PROBLEM STATEMENT = Which lines have the string "rcases"? Copy all of them from the entries below.

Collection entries

· · · · · · ·

-- pv_equiv track=rewrite | github.com/ZeyadWaleed7/AI-Testdoc-Agent | ai_agent/watcher.py | _parse_diff_chunk
-- ===== SOURCE A (Python) =====
-- from typing import Dict, List, Tuple, Optional, Any
--
-- def _parse_diff_chunk(chunk: str) -> Tuple[str, List[Tuple[int, str]], List[Tuple[int, str]]]:
--     lines = chunk.split('\n')
--     file_path = ""
--     added_lines = []
--     removed_lines = []
--
--     for line in lines:
--         if line.startswith('+++ b/'):
--             file_path = line[6:]
--         elif line.startswith('+') and not line.startswith('+++'):
--             line_num = len(added_lines) + 1
--             added_lines.append((line_num, line[1:]))
--         elif line.startswith('-') and not line.startswith('---'):
--             line_num = len(removed_lines) + 1
--             removed_lines.append((line_num, line[1:]))
--
--     return file_path, added_lines, removed_lines
-- ===== SOURCE B (Python) =====
-- def _parse_diff_chunk(chunk):
--     lines = chunk.split('\n')
--     added_lines = [(i + 1, l[1:]) for i, l in
--                    enumerate(l for l in lines if l.startswith('+') and not l.startswith('+++'))]
--     removed_lines = [(i + 1, l[1:]) for i, l in
--                      enumerate(l for l in lines if l.startswith('-') and not l.startswith('---'))]
--     file_path = ""
--     for line in reversed(lines):
--         if line.startswith('+++ b/'):
--             file_path = line[6:]
--             break
--     return file_path, added_lines, removed_lines
-- ===== Notes on version B (the rewrite author's own statement) =====
-- stated objective: simpler
-- what changed: Replaces the single interleaved accumulator loop by three independent passes: a filter-then-enumerate comprehension for added lines, one for removed lines, and a reverse scan with early break for the last '+++ b/' header.
import Mathlib
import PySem

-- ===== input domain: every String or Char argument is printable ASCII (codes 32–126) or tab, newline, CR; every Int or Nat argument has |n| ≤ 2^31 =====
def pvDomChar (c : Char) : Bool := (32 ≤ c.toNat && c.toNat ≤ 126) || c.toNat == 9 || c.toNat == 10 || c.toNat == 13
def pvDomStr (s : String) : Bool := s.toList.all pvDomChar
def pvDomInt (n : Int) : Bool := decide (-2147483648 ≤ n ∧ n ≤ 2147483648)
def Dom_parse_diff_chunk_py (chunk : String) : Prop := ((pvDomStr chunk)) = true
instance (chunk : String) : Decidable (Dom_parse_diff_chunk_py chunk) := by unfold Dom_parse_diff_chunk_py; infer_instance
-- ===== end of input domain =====

-- B replaces A's single interleaved accumulator loop by three independent passes
-- (filter-then-enumerate for added and removed lines, reverse scan with break for
-- the file path); objective: simpler decomposition, same O(n) cost.

-- ===== PORT A =====
-- one step of A's for-loop over the split lines, state = (file_path, added, removed)
def pvStepA (s : String × (List (Int × String)) × (List (Int × String))) (line : String) :
    String × (List (Int × String)) × (List (Int × String)) :=
  match s with
  | (fp, ad, rm) =>
    if PySem.Str.startswith line "+++ b/" then
      (PySem.Str.slice line (some 6) none, ad, rm)
    else if PySem.Str.startswith line "+" && !(PySem.Str.startswith line "+++") then
      (fp, ad ++ [(((ad.length : Int) + 1), PySem.Str.slice line (some 1) none)], rm)
    else if PySem.Str.startswith line "-" && !(PySem.Str.startswith line "---") then
      (fp, ad, rm ++ [(((rm.length : Int) + 1), PySem.Str.slice line (some 1) none)])
    else (fp, ad, rm)

def parse_diff_chunk_py (chunk : String) : String × (List (Int × String)) × (List (Int × String)) :=
  (((PySem.Str.split? chunk "\n").getD [])).foldl pvStepA ("", [], [])

-- ===== PORT B =====
-- B's 'for line in reversed(lines): if …: file_path = line[6:]; break' loop
def pvLastBPath : List String → String
  | [] => ""
  | l :: rest =>
    if PySem.Str.startswith l "+++ b/" then PySem.Str.slice l (some 6) none
    else pvLastBPath rest

def parse_diff_chunk_py_alt (chunk : String) : String × (List (Int × String)) × (List (Int × String)) :=
  let lines := ((PySem.Str.split? chunk "\n").getD [])
  let added := (PySem.List.enumerate
      (lines.filter (fun l => PySem.Str.startswith l "+" && !(PySem.Str.startswith l "+++"))) 0).map
      (fun p => (p.1 + 1, PySem.Str.slice p.2 (some 1) none))
  let removed := (PySem.List.enumerate
      (lines.filter (fun l => PySem.Str.startswith l "-" && !(PySem.Str.startswith l "---"))) 0).map
      (fun p => (p.1 + 1, PySem.Str.slice p.2 (some 1) none))
  (pvLastBPath lines.reverse, added, removed)

-- ===== PRECONDITION & SPEC =====
def Spec_parse_diff_chunk_py (chunk : String) (out : String × (List (Int × String)) × (List (Int × String))) : Prop := out = parse_diff_chunk_py_alt chunk
instance (chunk : String) (out : String × (List (Int × String)) × (List (Int × String))) : Decidable (Spec_parse_diff_chunk_py chunk out) := by unfold Spec_parse_diff_chunk_py; infer_instance

-- ===== CLAIM (what is proved, stated in full; the proofs are below) =====
def Claim_equal_parse_diff_chunk_py : Prop := ∀ (chunk : String), Dom_parse_diff_chunk_py chunk → Spec_parse_diff_chunk_py chunk (parse_diff_chunk_py chunk)

-- ===== LEMMAS AND PROOFS =====

-- the last '+++ b/' match in `lines`, with default `fp` (A's running file_path)
def pvLastPath (fp : String) : List String → String
  | [] => fp
  | l :: rest =>
    pvLastPath (if PySem.Str.startswith l "+++ b/" then PySem.Str.slice l (some 6) none else fp) rest

-- added lines of `lines` numbered from n+1 (A's numbering with n items already collected)
def pvAddFrom (n : Int) : List String → List (Int × String)
  | [] => []
  | l :: rest =>
    if PySem.Str.startswith l "+++ b/" then pvAddFrom n rest
    else if PySem.Str.startswith l "+" && !(PySem.Str.startswith l "+++") then
      (n + 1, PySem.Str.slice l (some 1) none) :: pvAddFrom (n + 1) rest
    else pvAddFrom n rest

def pvRemFrom (n : Int) : List String → List (Int × String)
  | [] => []
  | l :: rest =>
    if PySem.Str.startswith l "+++ b/" then pvRemFrom n rest
    else if PySem.Str.startswith l "+" && !(PySem.Str.startswith l "+++") then pvRemFrom n rest
    else if PySem.Str.startswith l "-" && !(PySem.Str.startswith l "---") then
      (n + 1, PySem.Str.slice l (some 1) none) :: pvRemFrom (n + 1) rest
    else pvRemFrom n rest

lemma pvB_plus3 (cs : List Char) (h : PySem.Chars.startswith cs ['+','+','+',' ','b','/'] = true) :
    PySem.Chars.startswith cs ['+','+','+'] = true := by
  rw [PySem.Chars.startswith_iff] at *
  exact List.IsPrefix.trans (by decide) h

lemma pvB_plus (cs : List Char) (h : PySem.Chars.startswith cs ['+','+','+',' ','b','/'] = true) :
    PySem.Chars.startswith cs ['+'] = true := by
  rw [PySem.Chars.startswith_iff] at *
  exact List.IsPrefix.trans (by decide) h

lemma pv_plus_not_minus (cs : List Char) (h : PySem.Chars.startswith cs ['+'] = true) :
    PySem.Chars.startswith cs ['-'] = false := by
  rw [PySem.Chars.startswith_iff] at h
  rw [Bool.eq_false_iff]
  intro hm
  rw [PySem.Chars.startswith_iff] at hm
  rcases h with ⟨t, ht⟩
  rcases hm with ⟨t2, ht2⟩
  rw [← ht] at ht2
  simp at ht2

-- A's fold from an arbitrary state, characterised by the three helpers
lemma pvFoldA (lines : List String) : ∀ (fp : String) (ad rm : List (Int × String)),
    lines.foldl pvStepA (fp, ad, rm) =
      (pvLastPath fp lines, ad ++ pvAddFrom (ad.length : Int) lines,
        rm ++ pvRemFrom (rm.length : Int) lines) := by
  induction lines with
  | nil => intro fp ad rm; simp [pvLastPath, pvAddFrom, pvRemFrom]
  | cons l rest ih =>
    intro fp ad rm
    simp only [List.foldl_cons, pvStepA]
    split_ifs with h1 h2 h3
    · rw [ih]; simp_all [pvLastPath, pvAddFrom, pvRemFrom]
    · rw [ih]; simp_all [pvLastPath, pvAddFrom, pvRemFrom]
    · rw [ih]; simp_all [pvLastPath, pvAddFrom, pvRemFrom]
    · rw [ih]; simp_all [pvLastPath, pvAddFrom, pvRemFrom]

-- pvLastBPath over an append: the first match in the left part wins
lemma pvLastBPath_append (xs ys : List String) :
    pvLastBPath (xs ++ ys) =
      (if xs.any (fun l => PySem.Str.startswith l "+++ b/") then pvLastBPath xs
       else pvLastBPath ys) := by
  induction xs with
  | nil => simp [pvLastBPath]
  | cons x xs ih =>
    simp only [List.cons_append, pvLastBPath, List.any_cons]
    by_cases h : PySem.Str.startswith x "+++ b/" = true <;> simp_all

-- A's last-match scan equals B's reversed first-match scan
lemma pvLastPath_eq (lines : List String) : ∀ fp : String,
    pvLastPath fp lines =
      (if lines.any (fun l => PySem.Str.startswith l "+++ b/") then pvLastBPath lines.reverse
       else fp) := by
  induction lines with
  | nil => intro fp; simp [pvLastPath]
  | cons l rest ih =>
    intro fp
    simp only [pvLastPath, ih, List.any_cons, List.reverse_cons, pvLastBPath_append,
      List.any_reverse]
    by_cases h2 : ∃ x ∈ rest, PySem.Chars.startswith x.toList ['+','+','+',' ','b','/'] = true
    · simp_all
    · by_cases h1 : PySem.Chars.startswith l.toList ['+','+','+',' ','b','/'] = true <;>
        simp_all [pvLastBPath]

-- A's added-line numbering equals B's filter-then-enumerate pass
lemma pvAddFrom_eq (lines : List String) : ∀ n : Int,
    pvAddFrom n lines =
      (PySem.List.enumerate
        (lines.filter (fun l => PySem.Str.startswith l "+" && !(PySem.Str.startswith l "+++"))) n).map
        (fun p => (p.1 + 1, PySem.Str.slice p.2 (some 1) none)) := by
  induction lines with
  | nil => intro n; simp [pvAddFrom, PySem.List.enumerate_nil]
  | cons l rest ih =>
    intro n
    by_cases h1 : PySem.Chars.startswith l.toList ['+','+','+',' ','b','/'] = true
    · have hng := pvB_plus3 l.toList h1
      simp_all [pvAddFrom, List.filter_cons]
    · by_cases h2 : (PySem.Chars.startswith l.toList ['+'] &&
          !(PySem.Chars.startswith l.toList ['+','+','+'])) = true <;>
        simp_all [pvAddFrom, List.filter_cons, PySem.List.enumerate_cons]

-- A's removed-line numbering equals B's filter-then-enumerate pass
lemma pvRemFrom_eq (lines : List String) : ∀ n : Int,
    pvRemFrom n lines =
      (PySem.List.enumerate
        (lines.filter (fun l => PySem.Str.startswith l "-" && !(PySem.Str.startswith l "---"))) n).map
        (fun p => (p.1 + 1, PySem.Str.slice p.2 (some 1) none)) := by
  induction lines with
  | nil => intro n; simp [pvRemFrom, PySem.List.enumerate_nil]
  | cons l rest ih =>
    intro n
    by_cases h3 : (PySem.Chars.startswith l.toList ['-'] &&
        !(PySem.Chars.startswith l.toList ['-','-','-'])) = true
    · have hminus : PySem.Chars.startswith l.toList ['-'] = true := by
        simp only [Bool.and_eq_true] at h3; exact h3.1
      have h1 : PySem.Chars.startswith l.toList ['+','+','+',' ','b','/'] = false := by
        rw [Bool.eq_false_iff]
        intro hb
        have := pv_plus_not_minus l.toList (pvB_plus l.toList hb)
        rw [hminus] at this
        exact absurd this (by simp)
      have h2 : PySem.Chars.startswith l.toList ['+'] = false := by
        rw [Bool.eq_false_iff]
        intro hp
        have := pv_plus_not_minus l.toList hp
        rw [hminus] at this
        exact absurd this (by simp)
      simp_all [pvRemFrom, List.filter_cons, PySem.List.enumerate_cons]
    · by_cases h1 : PySem.Chars.startswith l.toList ['+','+','+',' ','b','/'] = true
      · simp_all [pvRemFrom, List.filter_cons]
      · by_cases h2 : (PySem.Chars.startswith l.toList ['+'] &&
            !(PySem.Chars.startswith l.toList ['+','+','+'])) = true <;>
          simp_all [pvRemFrom, List.filter_cons]

-- if no line matches '+++ b/', B's reversed scan yields ""
lemma pvLastBPath_none (xs : List String)
    (h : ∀ l ∈ xs, PySem.Str.startswith l "+++ b/" ≠ true) : pvLastBPath xs = "" := by
  induction xs with
  | nil => rfl
  | cons x xs ih =>
    simp only [pvLastBPath]
    rw [if_neg (h x (by simp))]
    exact ih (fun l hl => h l (by simp [hl]))

-- ===== VERDICT (by name: the statement is the Claim_ definition above) =====
theorem parse_diff_chunk_py_spec : Claim_equal_parse_diff_chunk_py := by
  intro chunk _
  unfold Spec_parse_diff_chunk_py parse_diff_chunk_py parse_diff_chunk_py_alt
  rw [pvFoldA]
  simp only [List.length_nil, Nat.cast_zero, List.nil_append]
  refine Prod.ext ?_ (Prod.ext (pvAddFrom_eq _ 0) (pvRemFrom_eq _ 0))
  rw [pvLastPath_eq]
  by_cases h : ∃ x ∈ (PySem.Str.split? chunk "\n").getD [],
      PySem.Chars.startswith x.toList ['+','+','+',' ','b','/'] = true
  · rw [if_pos (by simpa using h)]
  · rw [if_neg (by simpa using h)]
    rw [pvLastBPath_none]
    intro l hl hsw
    exact h ⟨l, List.mem_reverse.mp hl, by simpa using hsw⟩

· · · · · · ·

PROBLEM SOLUTION =
  rcases h with ⟨t, ht⟩
  rcases hm with ⟨t2, ht2⟩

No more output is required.